Exercise description:
The expected output is each line below containing "statement", copied in full.

[Provided entries]

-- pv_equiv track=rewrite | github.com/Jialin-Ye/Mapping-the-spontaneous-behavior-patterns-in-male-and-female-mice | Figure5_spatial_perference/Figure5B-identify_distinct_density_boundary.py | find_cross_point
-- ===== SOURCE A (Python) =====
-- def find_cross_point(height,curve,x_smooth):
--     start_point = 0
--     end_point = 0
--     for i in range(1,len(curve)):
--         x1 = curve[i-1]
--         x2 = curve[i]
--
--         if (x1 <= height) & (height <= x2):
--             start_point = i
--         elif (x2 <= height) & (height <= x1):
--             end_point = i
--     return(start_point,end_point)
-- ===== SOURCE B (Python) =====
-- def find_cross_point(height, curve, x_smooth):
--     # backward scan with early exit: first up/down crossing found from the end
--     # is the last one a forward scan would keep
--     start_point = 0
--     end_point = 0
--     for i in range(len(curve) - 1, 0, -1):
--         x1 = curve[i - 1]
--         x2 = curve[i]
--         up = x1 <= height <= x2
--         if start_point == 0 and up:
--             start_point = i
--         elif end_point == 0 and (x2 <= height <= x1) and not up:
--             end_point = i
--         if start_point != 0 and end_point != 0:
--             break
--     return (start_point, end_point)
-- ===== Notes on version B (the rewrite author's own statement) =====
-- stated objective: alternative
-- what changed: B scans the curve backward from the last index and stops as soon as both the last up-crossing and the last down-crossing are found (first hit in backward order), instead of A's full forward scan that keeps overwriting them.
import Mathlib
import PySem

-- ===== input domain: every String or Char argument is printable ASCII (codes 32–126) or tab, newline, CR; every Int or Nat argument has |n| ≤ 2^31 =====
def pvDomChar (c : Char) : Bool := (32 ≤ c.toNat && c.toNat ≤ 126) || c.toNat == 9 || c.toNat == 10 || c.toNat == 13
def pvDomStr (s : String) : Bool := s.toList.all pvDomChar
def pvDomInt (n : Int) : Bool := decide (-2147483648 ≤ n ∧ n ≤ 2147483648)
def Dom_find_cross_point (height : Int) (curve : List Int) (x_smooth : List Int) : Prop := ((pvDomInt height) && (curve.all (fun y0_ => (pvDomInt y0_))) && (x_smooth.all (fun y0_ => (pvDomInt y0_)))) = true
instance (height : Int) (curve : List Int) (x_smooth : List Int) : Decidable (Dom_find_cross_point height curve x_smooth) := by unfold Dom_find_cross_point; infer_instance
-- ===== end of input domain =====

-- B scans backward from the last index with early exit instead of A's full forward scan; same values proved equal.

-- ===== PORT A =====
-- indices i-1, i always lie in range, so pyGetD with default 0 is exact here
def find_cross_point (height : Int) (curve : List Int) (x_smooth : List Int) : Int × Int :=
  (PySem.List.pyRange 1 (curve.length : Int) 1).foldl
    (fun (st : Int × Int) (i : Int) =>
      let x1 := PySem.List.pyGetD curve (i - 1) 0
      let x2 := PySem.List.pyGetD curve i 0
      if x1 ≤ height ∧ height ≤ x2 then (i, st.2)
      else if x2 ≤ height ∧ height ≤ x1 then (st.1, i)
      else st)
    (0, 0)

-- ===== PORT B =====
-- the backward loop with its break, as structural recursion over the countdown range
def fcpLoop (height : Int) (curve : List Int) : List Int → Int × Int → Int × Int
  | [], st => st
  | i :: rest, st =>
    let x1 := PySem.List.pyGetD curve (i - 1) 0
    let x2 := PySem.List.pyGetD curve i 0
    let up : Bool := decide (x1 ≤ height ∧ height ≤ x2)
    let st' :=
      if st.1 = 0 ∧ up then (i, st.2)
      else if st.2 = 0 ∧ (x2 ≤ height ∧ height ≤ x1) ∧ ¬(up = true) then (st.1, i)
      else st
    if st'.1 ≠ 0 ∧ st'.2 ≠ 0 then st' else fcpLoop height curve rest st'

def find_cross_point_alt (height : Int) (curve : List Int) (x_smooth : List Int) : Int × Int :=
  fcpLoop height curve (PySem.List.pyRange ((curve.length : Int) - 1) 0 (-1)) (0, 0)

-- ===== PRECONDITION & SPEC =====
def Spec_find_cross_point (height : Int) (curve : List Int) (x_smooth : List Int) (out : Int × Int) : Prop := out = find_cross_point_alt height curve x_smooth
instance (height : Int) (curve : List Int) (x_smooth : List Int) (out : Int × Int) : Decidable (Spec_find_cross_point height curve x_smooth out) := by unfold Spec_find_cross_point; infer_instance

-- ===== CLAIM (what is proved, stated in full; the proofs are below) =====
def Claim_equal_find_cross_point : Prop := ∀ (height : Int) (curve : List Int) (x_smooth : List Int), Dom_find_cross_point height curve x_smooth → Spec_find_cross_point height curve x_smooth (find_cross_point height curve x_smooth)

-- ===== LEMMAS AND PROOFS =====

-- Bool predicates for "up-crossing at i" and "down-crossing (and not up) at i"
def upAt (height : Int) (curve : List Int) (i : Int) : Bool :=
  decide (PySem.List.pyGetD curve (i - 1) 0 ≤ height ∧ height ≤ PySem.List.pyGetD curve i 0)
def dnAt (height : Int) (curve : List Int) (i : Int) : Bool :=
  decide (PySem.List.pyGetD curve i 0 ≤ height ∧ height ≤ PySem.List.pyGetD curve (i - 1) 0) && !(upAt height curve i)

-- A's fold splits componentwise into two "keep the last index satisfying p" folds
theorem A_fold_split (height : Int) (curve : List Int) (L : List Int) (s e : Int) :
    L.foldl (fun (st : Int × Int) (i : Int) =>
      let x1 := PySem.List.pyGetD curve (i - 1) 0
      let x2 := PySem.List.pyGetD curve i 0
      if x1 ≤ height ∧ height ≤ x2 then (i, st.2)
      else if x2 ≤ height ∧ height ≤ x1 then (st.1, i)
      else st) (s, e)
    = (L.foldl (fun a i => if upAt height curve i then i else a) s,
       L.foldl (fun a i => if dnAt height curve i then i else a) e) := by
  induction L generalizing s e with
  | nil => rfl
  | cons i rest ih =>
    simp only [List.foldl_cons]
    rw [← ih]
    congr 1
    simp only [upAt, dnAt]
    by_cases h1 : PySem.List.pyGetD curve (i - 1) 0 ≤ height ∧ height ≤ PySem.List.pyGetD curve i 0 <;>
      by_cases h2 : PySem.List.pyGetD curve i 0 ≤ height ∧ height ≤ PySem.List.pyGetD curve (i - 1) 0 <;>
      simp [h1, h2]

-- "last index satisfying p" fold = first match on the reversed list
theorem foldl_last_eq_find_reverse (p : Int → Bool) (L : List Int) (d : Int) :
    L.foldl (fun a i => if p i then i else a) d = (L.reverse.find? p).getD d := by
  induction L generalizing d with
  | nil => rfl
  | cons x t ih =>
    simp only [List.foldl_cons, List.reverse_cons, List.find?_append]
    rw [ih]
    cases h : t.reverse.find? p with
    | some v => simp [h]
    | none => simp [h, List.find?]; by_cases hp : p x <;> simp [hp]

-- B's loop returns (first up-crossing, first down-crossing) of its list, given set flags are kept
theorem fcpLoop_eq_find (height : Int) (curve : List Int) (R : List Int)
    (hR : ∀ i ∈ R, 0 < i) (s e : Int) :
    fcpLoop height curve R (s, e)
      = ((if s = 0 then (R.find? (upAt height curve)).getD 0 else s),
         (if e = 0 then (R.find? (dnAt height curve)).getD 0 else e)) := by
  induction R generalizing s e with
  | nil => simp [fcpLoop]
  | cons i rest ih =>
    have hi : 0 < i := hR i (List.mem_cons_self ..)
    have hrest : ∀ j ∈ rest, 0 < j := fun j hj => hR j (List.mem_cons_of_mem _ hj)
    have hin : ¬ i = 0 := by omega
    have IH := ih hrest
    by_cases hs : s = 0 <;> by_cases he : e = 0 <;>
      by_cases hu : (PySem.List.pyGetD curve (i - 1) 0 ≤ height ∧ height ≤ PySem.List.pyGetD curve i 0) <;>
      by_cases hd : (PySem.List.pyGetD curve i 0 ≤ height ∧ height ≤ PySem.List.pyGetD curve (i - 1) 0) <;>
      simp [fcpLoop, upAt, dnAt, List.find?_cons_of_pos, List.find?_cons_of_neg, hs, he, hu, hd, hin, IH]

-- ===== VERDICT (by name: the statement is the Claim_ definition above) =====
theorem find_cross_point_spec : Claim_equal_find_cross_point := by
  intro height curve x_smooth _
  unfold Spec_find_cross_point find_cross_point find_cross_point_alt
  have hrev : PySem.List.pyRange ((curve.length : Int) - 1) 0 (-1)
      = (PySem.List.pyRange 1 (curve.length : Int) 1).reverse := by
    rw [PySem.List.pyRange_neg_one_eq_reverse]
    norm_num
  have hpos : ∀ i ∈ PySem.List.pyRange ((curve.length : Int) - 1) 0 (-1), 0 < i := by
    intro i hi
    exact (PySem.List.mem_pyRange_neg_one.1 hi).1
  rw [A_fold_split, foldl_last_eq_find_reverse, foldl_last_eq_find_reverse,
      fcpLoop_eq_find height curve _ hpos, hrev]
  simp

[/Provided entries]

Task response:
-- ===== Notes on version B (the rewrite author's own statement) =====
-- ===== VERDICT (by name: the statement is the Claim_ definition above) =====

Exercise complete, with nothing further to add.